- **WORK INSTRUCTIONS**
In the records below, find the line with "-- ===== input" and the line with "def pvDomInt (n"; return exactly those lines and every line between them.

(Collected data entries)
☆ ☆ ☆ ☆ ☆ ☆ ☆

-- pv_equiv track=rewrite | github.com/poleonia/Experiments-for-Paper-1- | matrix_problems_cpu_for_loop_solutions.py | solve_problem_003_cpu
-- ===== SOURCE A (Python) =====
-- def solve_problem_003_cpu(A, B):
--     result = []
--     for i in range(len(A)):
--         row = []
--         for j in range(len(B[0])):
--             sum_product = sum(A[i][k] * B[k][j] for k in range(len(B)))
--             row.append(sum_product ** 2)
--         result.append(row)
--     return result
-- ===== SOURCE B (Python) =====
-- def solve_problem_003_cpu(A, B):
--     # ikj accumulation per output row, then a separate elementwise squaring pass
--     if not A:
--         return []
--     n = len(B[0])
--     result = []
--     for a_row in A:
--         acc = [0] * n
--         for k in range(len(B)):
--             b_row = B[k]
--             acc = [acc[j] + a_row[k] * b_row[j] for j in range(n)]
--         result.append([x * x for x in acc])
--     return result
-- ===== Notes on version B (the rewrite author's own statement) =====
-- stated objective: alternative
-- what changed: B computes the product with an ikj accumulation pattern (a running accumulator row updated for each k, with an explicit separate elementwise squaring pass) instead of A's ijk nested loops with an inner generator-sum followed by squaring inline.
import Mathlib
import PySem

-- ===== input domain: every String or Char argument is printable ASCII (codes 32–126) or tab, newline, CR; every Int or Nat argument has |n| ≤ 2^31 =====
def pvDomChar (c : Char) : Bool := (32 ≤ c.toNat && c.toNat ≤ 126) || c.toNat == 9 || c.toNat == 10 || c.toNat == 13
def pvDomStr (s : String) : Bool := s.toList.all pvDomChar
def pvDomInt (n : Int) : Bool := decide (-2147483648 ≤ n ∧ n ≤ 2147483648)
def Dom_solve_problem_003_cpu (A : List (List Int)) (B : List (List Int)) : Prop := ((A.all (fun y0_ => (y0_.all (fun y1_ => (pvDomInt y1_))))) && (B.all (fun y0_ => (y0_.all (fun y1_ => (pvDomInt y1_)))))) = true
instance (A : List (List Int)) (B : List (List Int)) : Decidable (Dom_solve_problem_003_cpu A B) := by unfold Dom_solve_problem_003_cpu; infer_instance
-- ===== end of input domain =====

-- B replaces A's ijk loops with inner generator-sum by an ikj accumulator row plus a
-- separate elementwise squaring pass (objective: alternative; equivalence is about the
-- return value; neither program mutates its arguments).

-- ===== PORT A =====
-- indices are in range on every input admitted by Pre_, so getD is exact there
def solve_problem_003_cpu (A : List (List Int)) (B : List (List Int)) : List (List Int) :=
  (List.range A.length).map (fun i =>
    (List.range (B.headD []).length).map (fun j =>
      ((List.range B.length).foldl
        (fun s k => s + (A.getD i []).getD k 0 * (B.getD k []).getD j 0) 0) ^ 2))

-- ===== PORT B =====
def solve_problem_003_cpu_alt (A : List (List Int)) (B : List (List Int)) : List (List Int) :=
  if A = [] then []
  else
    let n := (B.headD []).length
    A.foldl (fun result a_row =>
      let acc := (List.range B.length).foldl
        (fun acc k =>
          (List.range n).map (fun j => acc.getD j 0 + a_row.getD k 0 * (B.getD k []).getD j 0))
        (List.replicate n 0)
      result ++ [acc.map (fun x => x * x)]) []

-- ===== PRECONDITION & SPEC =====
-- Pre_ excludes exactly the inputs where the Python A raises IndexError: a non-empty A with
-- an empty B (B[0]), or (when len(B[0]) > 0) a row of A shorter than len(B) or a row of B
-- shorter than len(B[0]).
def Pre_solve_problem_003_cpu (A : List (List Int)) (B : List (List Int)) : Prop :=
  A = [] ∨ (B ≠ [] ∧ ((B.headD []).length = 0 ∨
    ((∀ r ∈ A, B.length ≤ r.length) ∧ (∀ r ∈ B, (B.headD []).length ≤ r.length))))
instance (A : List (List Int)) (B : List (List Int)) : Decidable (Pre_solve_problem_003_cpu A B) := by unfold Pre_solve_problem_003_cpu; infer_instance
def pvWitness_solve_problem_003_cpu : List (List Int) × List (List Int) :=
  ([[1, 2], [3, 4]], [[5, 6], [7, 8]])
def Spec_solve_problem_003_cpu (A : List (List Int)) (B : List (List Int)) (out : List (List Int)) : Prop := out = solve_problem_003_cpu_alt A B
instance (A : List (List Int)) (B : List (List Int)) (out : List (List Int)) : Decidable (Spec_solve_problem_003_cpu A B out) := by unfold Spec_solve_problem_003_cpu; infer_instance

-- ===== CLAIM (what is proved, stated in full; the proofs are below) =====
def Claim_equal_solve_problem_003_cpu : Prop := ∀ (A : List (List Int)) (B : List (List Int)), Dom_solve_problem_003_cpu A B → Pre_solve_problem_003_cpu A B → Spec_solve_problem_003_cpu A B (solve_problem_003_cpu A B)

-- ===== LEMMAS AND PROOFS =====

-- getD of a map over range, at an in-range index
theorem getD_map_range (f : Nat → Int) (n j : Nat) (hj : j < n) :
    ((List.range n).map f).getD j 0 = f j := by
  rw [List.getD_eq_getElem?_getD, List.getElem?_map, List.getElem?_range hj]
  rfl

-- the accumulator after folding over range K holds, at each j < n, the partial k-sum
theorem acc_invariant (B : List (List Int)) (a_row : List Int) (n K : Nat) :
    (List.range K).foldl
        (fun acc k =>
          (List.range n).map (fun j => acc.getD j 0 + a_row.getD k 0 * (B.getD k []).getD j 0))
        (List.replicate n 0)
      = (List.range n).map (fun j =>
          (List.range K).foldl
            (fun s k => s + a_row.getD k 0 * (B.getD k []).getD j 0) 0) := by
  induction K with
  | zero =>
      simp
  | succ K ih =>
      rw [List.range_succ]
      simp only [List.foldl_append, List.foldl_cons, List.foldl_nil, ih]
      refine List.map_congr_left (fun j hj => ?_)
      rw [getD_map_range _ _ _ (List.mem_range.mp hj)]

-- folding append-singleton over a list builds init ++ map
theorem foldl_append_singleton (g : List Int → List Int) (l : List (List Int))
    (init : List (List Int)) :
    l.foldl (fun r a => r ++ [g a]) init = init ++ l.map g := by
  induction l generalizing init with
  | nil => simp
  | cons a l ih => simp [ih]

-- mapping over indices equals mapping over the list
theorem map_range_getD (f : List Int → List Int) (l : List (List Int)) :
    (List.range l.length).map (fun i => f (l.getD i [])) = l.map f := by
  induction l with
  | nil => simp
  | cons a l ih =>
      rw [List.length_cons, List.range_succ_eq_map, List.map_cons, List.map_map]
      simp only [List.getD_cons_zero, List.map_cons]
      refine congrArg _ ?_
      simpa using ih

-- ===== VERDICT (by name: the statement is the Claim_ definition above) =====
theorem solve_problem_003_cpu_spec : Claim_equal_solve_problem_003_cpu := by
  intro A B _ _
  show _ = _
  unfold solve_problem_003_cpu solve_problem_003_cpu_alt
  by_cases hA : A = []
  · subst hA; simp
  · rw [if_neg hA]
    rw [foldl_append_singleton, List.nil_append,
      ← map_range_getD (fun a_row =>
        ((List.range B.length).foldl
          (fun acc k =>
            (List.range (B.headD []).length).map
              (fun j => acc.getD j 0 + a_row.getD k 0 * (B.getD k []).getD j 0))
          (List.replicate (B.headD []).length 0)).map (fun x => x * x)) A]
    refine List.map_congr_left (fun i _ => ?_)
    rw [acc_invariant, List.map_map]
    refine List.map_congr_left (fun j _ => ?_)
    simp [pow_two]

☆ ☆ ☆ ☆ ☆ ☆ ☆

- **ANSWER TO THE PROBLEM**
-- ===== input domain: every String or Char argument is printable ASCII (codes 32–126) or tab, newline, CR; every Int or Nat argument has |n| ≤ 2^31 =====
def pvDomChar (c : Char) : Bool := (32 ≤ c.toNat && c.toNat ≤ 126) || c.toNat == 9 || c.toNat == 10 || c.toNat == 13
def pvDomStr (s : String) : Bool := s.toList.all pvDomChar
def pvDomInt (n : Int) : Bool := decide (-2147483648 ≤ n ∧ n ≤ 2147483648)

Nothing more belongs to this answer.